[Collected data]

-- pv_equiv track=rewrite | github.com/Jgf-2002/news_web | scripts/fetch_market_data.py | build_collection_status
-- ===== SOURCE A (Python) =====
-- from typing import Any
--
-- def build_collection_status(items: list[dict[str, Any]]) -> str:
--     statuses = [str(item.get("source_status") or "").lower() for item in items if item]
--     if not statuses:
--         return "fallback"
--     if all(status == "live" for status in statuses):
--         return "live"
--     if any(status in {"live", "partial"} for status in statuses):
--         return "degraded"
--     if any(status == "cached" for status in statuses):
--         return "stale"
--     return "fallback"
-- ===== SOURCE B (Python) =====
-- from typing import Any
--
-- def build_collection_status(items: list[dict[str, Any]]) -> str:
--     total = n_live = n_lp = n_cached = 0
--     for item in items:
--         if not item:
--             continue
--         status = str(item.get("source_status") or "").lower()
--         total += 1
--         if status == "live":
--             n_live += 1
--         if status in ("live", "partial"):
--             n_lp += 1
--         if status == "cached":
--             n_cached += 1
--     if total == 0:
--         return "fallback"
--     if n_live == total:
--         return "live"
--     if n_lp > 0:
--         return "degraded"
--     if n_cached > 0:
--         return "stale"
--     return "fallback"
-- ===== Notes on version B (the rewrite author's own statement) =====
-- stated objective: alternative
-- what changed: Replaces the intermediate statuses list and four separate all/any scans with a single counting pass over the items and a constant-time decision from the tallies.
import Mathlib
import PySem

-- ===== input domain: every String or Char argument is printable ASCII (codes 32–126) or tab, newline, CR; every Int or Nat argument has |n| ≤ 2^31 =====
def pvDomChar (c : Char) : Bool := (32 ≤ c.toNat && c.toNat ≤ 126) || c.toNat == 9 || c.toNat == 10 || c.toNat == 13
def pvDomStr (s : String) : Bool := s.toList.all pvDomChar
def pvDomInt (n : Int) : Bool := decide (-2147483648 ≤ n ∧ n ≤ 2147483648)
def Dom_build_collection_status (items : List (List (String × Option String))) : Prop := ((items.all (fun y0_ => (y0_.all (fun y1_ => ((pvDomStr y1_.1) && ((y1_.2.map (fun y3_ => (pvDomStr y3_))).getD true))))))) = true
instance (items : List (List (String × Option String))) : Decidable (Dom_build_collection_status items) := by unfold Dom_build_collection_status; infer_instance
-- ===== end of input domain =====

-- B changes the decomposition: one counting pass over the items instead of an
-- intermediate statuses list scanned by four separate all/any passes.

-- ===== PORT A =====
-- str(item.get("source_status") or "").lower(): the value is None or a str, so
-- `or ""` maps None/"" to "" and str() is the identity; `.lower()` = PySem.Str.lower.
def pvNormStatus (item : List (String × Option String)) : String :=
  PySem.Str.lower ((((PySem.Dict.mk item).get? "source_status").getD none).getD "")

def build_collection_status (items : List (List (String × Option String))) : String :=
  let statuses := (items.filter (fun item => !item.isEmpty)).map pvNormStatus
  if statuses.isEmpty then "fallback"
  else if statuses.all (fun s => s == "live") then "live"
  else if statuses.any (fun s => s == "live" || s == "partial") then "degraded"
  else if statuses.any (fun s => s == "cached") then "stale"
  else "fallback"

-- ===== PORT B =====
-- running tallies (total, n_live, n_lp, n_cached)
def pvTally (acc : Nat × Nat × Nat × Nat) (item : List (String × Option String)) :
    Nat × Nat × Nat × Nat :=
  if item.isEmpty then acc
  else
    let status := pvNormStatus item
    (acc.1 + 1,
     acc.2.1 + (if status == "live" then 1 else 0),
     acc.2.2.1 + (if status == "live" || status == "partial" then 1 else 0),
     acc.2.2.2 + (if status == "cached" then 1 else 0))

def build_collection_status_alt (items : List (List (String × Option String))) : String :=
  let r := items.foldl pvTally (0, 0, 0, 0)
  if r.1 = 0 then "fallback"
  else if r.2.1 = r.1 then "live"
  else if 0 < r.2.2.1 then "degraded"
  else if 0 < r.2.2.2 then "stale"
  else "fallback"

-- ===== PRECONDITION & SPEC =====
def Spec_build_collection_status (items : List (List (String × Option String))) (out : String) : Prop := out = build_collection_status_alt items
instance (items : List (List (String × Option String))) (out : String) : Decidable (Spec_build_collection_status items out) := by unfold Spec_build_collection_status; infer_instance

-- ===== CLAIM (what is proved, stated in full; the proofs are below) =====
def Claim_equal_build_collection_status : Prop := ∀ (items : List (List (String × Option String))), Dom_build_collection_status items → Spec_build_collection_status items (build_collection_status items)

-- ===== LEMMAS AND PROOFS =====

-- The fold computes length and countP tallies of A's statuses list.
theorem pvTally_foldl (items : List (List (String × Option String)))
    (t a b c : Nat) :
    items.foldl pvTally (t, a, b, c) =
      (let S := (items.filter (fun item => !item.isEmpty)).map pvNormStatus
       (t + S.length,
        a + S.countP (fun s => s == "live"),
        b + S.countP (fun s => s == "live" || s == "partial"),
        c + S.countP (fun s => s == "cached"))) := by
  induction items generalizing t a b c with
  | nil => simp
  | cons item rest ih =>
    by_cases h : item.isEmpty
    · simp [pvTally, h, ih]
    · simp only [List.foldl_cons, pvTally, h, if_neg, List.filter_cons,
        Bool.not_eq_eq_eq_not, Bool.not_true, h, List.map_cons]
      rw [ih]
      simp [List.countP_cons]
      constructor
      · omega
      constructor
      · split_ifs <;> omega
      constructor
      · split_ifs <;> omega
      · split_ifs <;> omega

theorem build_collection_status_spec : Claim_equal_build_collection_status := by
  intro items _
  unfold Spec_build_collection_status build_collection_status build_collection_status_alt
  rw [pvTally_foldl]
  simp only []
  set S := (items.filter (fun item => !item.isEmpty)).map pvNormStatus with hS
  simp only [Nat.zero_add]
  by_cases h0 : S.length = 0
  · simp [List.length_eq_zero_iff.mp h0]
  · have hne : ¬ S.isEmpty = true := by
      rw [List.isEmpty_iff]; exact fun h => h0 (by rw [h]; rfl)
    by_cases hall : S.all (fun s => s == "live")
    · have : S.countP (fun s => s == "live") = S.length :=
        List.countP_eq_length.2 (by simpa [List.all_eq_true] using hall)
      simp [hne, hall, h0, this]
    · have hlt : S.countP (fun s => s == "live") ≠ S.length := by
        intro hEq
        exact hall (by
          simp only [List.all_eq_true]
          exact List.countP_eq_length.1 hEq)
      by_cases hlp : S.any (fun s => s == "live" || s == "partial")
      · have : 0 < S.countP (fun s => s == "live" || s == "partial") :=
          List.countP_pos_iff.2 (by simpa [List.any_eq_true] using hlp)
        simp [hne, hall, hlp, h0, hlt, this]
      · have hlp0 : ¬ 0 < S.countP (fun s => s == "live" || s == "partial") := by
          simp only [Nat.pos_iff_ne_zero, ne_eq, not_not]
          exact List.countP_eq_zero.2 (by
            intro s hs
            by_contra hc
            exact hlp (List.any_eq_true.2 ⟨s, hs, by simpa using hc⟩))
        by_cases hc : S.any (fun s => s == "cached")
        · have : 0 < S.countP (fun s => s == "cached") :=
            List.countP_pos_iff.2 (by simpa [List.any_eq_true] using hc)
          simp [hne, hall, hlp, hc, h0, hlt, hlp0, this]
        · have hc0 : ¬ 0 < S.countP (fun s => s == "cached") := by
            simp only [Nat.pos_iff_ne_zero, ne_eq, not_not]
            exact List.countP_eq_zero.2 (by
              intro s hs
              by_contra hcc
              exact hc (List.any_eq_true.2 ⟨s, hs, by simpa using hcc⟩))
          simp [hne, hall, hlp, hc, h0, hlt, hlp0, hc0]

- _Task goal_
Nothing in the records may be left out; copy them all exactly.

- _Task result_
-- pv_equiv track=rewrite | github.com/Jgf-2002/news_web | scripts/fetch_market_data.py | build_collection_status
-- ===== SOURCE A (Python) =====
-- from typing import Any
--
-- def build_collection_status(items: list[dict[str, Any]]) -> str:
--     statuses = [str(item.get("source_status") or "").lower() for item in items if item]
--     if not statuses:
--         return "fallback"
--     if all(status == "live" for status in statuses):
--         return "live"
--     if any(status in {"live", "partial"} for status in statuses):
--         return "degraded"
--     if any(status == "cached" for status in statuses):
--         return "stale"
--     return "fallback"
-- ===== SOURCE B (Python) =====
-- from typing import Any
--
-- def build_collection_status(items: list[dict[str, Any]]) -> str:
--     total = n_live = n_lp = n_cached = 0
--     for item in items:
--         if not item:
--             continue
--         status = str(item.get("source_status") or "").lower()
--         total += 1
--         if status == "live":
--             n_live += 1
--         if status in ("live", "partial"):
--             n_lp += 1
--         if status == "cached":
--             n_cached += 1
--     if total == 0:
--         return "fallback"
--     if n_live == total:
--         return "live"
--     if n_lp > 0:
--         return "degraded"
--     if n_cached > 0:
--         return "stale"
--     return "fallback"
-- ===== Notes on version B (the rewrite author's own statement) =====
-- stated objective: alternative
-- what changed: Replaces the intermediate statuses list and four separate all/any scans with a single counting pass over the items and a constant-time decision from the tallies.
import Mathlib
import PySem

-- ===== input domain: every String or Char argument is printable ASCII (codes 32–126) or tab, newline, CR; every Int or Nat argument has |n| ≤ 2^31 =====
def pvDomChar (c : Char) : Bool := (32 ≤ c.toNat && c.toNat ≤ 126) || c.toNat == 9 || c.toNat == 10 || c.toNat == 13
def pvDomStr (s : String) : Bool := s.toList.all pvDomChar
def pvDomInt (n : Int) : Bool := decide (-2147483648 ≤ n ∧ n ≤ 2147483648)
def Dom_build_collection_status (items : List (List (String × Option String))) : Prop := ((items.all (fun y0_ => (y0_.all (fun y1_ => ((pvDomStr y1_.1) && ((y1_.2.map (fun y3_ => (pvDomStr y3_))).getD true))))))) = true
instance (items : List (List (String × Option String))) : Decidable (Dom_build_collection_status items) := by unfold Dom_build_collection_status; infer_instance
-- ===== end of input domain =====

-- B changes the decomposition: one counting pass over the items instead of an
-- intermediate statuses list scanned by four separate all/any passes.

-- ===== PORT A =====
-- str(item.get("source_status") or "").lower(): the value is None or a str, so
-- `or ""` maps None/"" to "" and str() is the identity; `.lower()` = PySem.Str.lower.
def pvNormStatus (item : List (String × Option String)) : String :=
  PySem.Str.lower ((((PySem.Dict.mk item).get? "source_status").getD none).getD "")

def build_collection_status (items : List (List (String × Option String))) : String :=
  let statuses := (items.filter (fun item => !item.isEmpty)).map pvNormStatus
  if statuses.isEmpty then "fallback"
  else if statuses.all (fun s => s == "live") then "live"
  else if statuses.any (fun s => s == "live" || s == "partial") then "degraded"
  else if statuses.any (fun s => s == "cached") then "stale"
  else "fallback"

-- ===== PORT B =====
-- running tallies (total, n_live, n_lp, n_cached)
def pvTally (acc : Nat × Nat × Nat × Nat) (item : List (String × Option String)) :
    Nat × Nat × Nat × Nat :=
  if item.isEmpty then acc
  else
    let status := pvNormStatus item
    (acc.1 + 1,
     acc.2.1 + (if status == "live" then 1 else 0),
     acc.2.2.1 + (if status == "live" || status == "partial" then 1 else 0),
     acc.2.2.2 + (if status == "cached" then 1 else 0))

def build_collection_status_alt (items : List (List (String × Option String))) : String :=
  let r := items.foldl pvTally (0, 0, 0, 0)
  if r.1 = 0 then "fallback"
  else if r.2.1 = r.1 then "live"
  else if 0 < r.2.2.1 then "degraded"
  else if 0 < r.2.2.2 then "stale"
  else "fallback"

-- ===== PRECONDITION & SPEC =====
def Spec_build_collection_status (items : List (List (String × Option String))) (out : String) : Prop := out = build_collection_status_alt items
instance (items : List (List (String × Option String))) (out : String) : Decidable (Spec_build_collection_status items out) := by unfold Spec_build_collection_status; infer_instance

-- ===== CLAIM (what is proved, stated in full; the proofs are below) =====
def Claim_equal_build_collection_status : Prop := ∀ (items : List (List (String × Option String))), Dom_build_collection_status items → Spec_build_collection_status items (build_collection_status items)

-- ===== LEMMAS AND PROOFS =====

-- The fold computes length and countP tallies of A's statuses list.
theorem pvTally_foldl (items : List (List (String × Option String)))
    (t a b c : Nat) :
    items.foldl pvTally (t, a, b, c) =
      (let S := (items.filter (fun item => !item.isEmpty)).map pvNormStatus
       (t + S.length,
        a + S.countP (fun s => s == "live"),
        b + S.countP (fun s => s == "live" || s == "partial"),
        c + S.countP (fun s => s == "cached"))) := by
  induction items generalizing t a b c with
  | nil => simp
  | cons item rest ih =>
    by_cases h : item.isEmpty
    · simp [pvTally, h, ih]
    · simp only [List.foldl_cons, pvTally, h, if_neg, List.filter_cons,
        Bool.not_eq_eq_eq_not, Bool.not_true, h, List.map_cons]
      rw [ih]
      simp [List.countP_cons]
      constructor
      · omega
      constructor
      · split_ifs <;> omega
      constructor
      · split_ifs <;> omega
      · split_ifs <;> omega

theorem build_collection_status_spec : Claim_equal_build_collection_status := by
  intro items _
  unfold Spec_build_collection_status build_collection_status build_collection_status_alt
  rw [pvTally_foldl]
  simp only []
  set S := (items.filter (fun item => !item.isEmpty)).map pvNormStatus with hS
  simp only [Nat.zero_add]
  by_cases h0 : S.length = 0
  · simp [List.length_eq_zero_iff.mp h0]
  · have hne : ¬ S.isEmpty = true := by
      rw [List.isEmpty_iff]; exact fun h => h0 (by rw [h]; rfl)
    by_cases hall : S.all (fun s => s == "live")
    · have : S.countP (fun s => s == "live") = S.length :=
        List.countP_eq_length.2 (by simpa [List.all_eq_true] using hall)
      simp [hne, hall, h0, this]
    · have hlt : S.countP (fun s => s == "live") ≠ S.length := by
        intro hEq
        exact hall (by
          simp only [List.all_eq_true]
          exact List.countP_eq_length.1 hEq)
      by_cases hlp : S.any (fun s => s == "live" || s == "partial")
      · have : 0 < S.countP (fun s => s == "live" || s == "partial") :=
          List.countP_pos_iff.2 (by simpa [List.any_eq_true] using hlp)
        simp [hne, hall, hlp, h0, hlt, this]
      · have hlp0 : ¬ 0 < S.countP (fun s => s == "live" || s == "partial") := by
          simp only [Nat.pos_iff_ne_zero, ne_eq, not_not]
          exact List.countP_eq_zero.2 (by
            intro s hs
            by_contra hc
            exact hlp (List.any_eq_true.2 ⟨s, hs, by simpa using hc⟩))
        by_cases hc : S.any (fun s => s == "cached")
        · have : 0 < S.countP (fun s => s == "cached") :=
            List.countP_pos_iff.2 (by simpa [List.any_eq_true] using hc)
          simp [hne, hall, hlp, hc, h0, hlt, hlp0, this]
        · have hc0 : ¬ 0 < S.countP (fun s => s == "cached") := by
            simp only [Nat.pos_iff_ne_zero, ne_eq, not_not]
            exact List.countP_eq_zero.2 (by
              intro s hs
              by_contra hcc
              exact hc (List.any_eq_true.2 ⟨s, hs, by simpa using hcc⟩))
          simp [hne, hall, hlp, hc, h0, hlt, hlp0, hc0]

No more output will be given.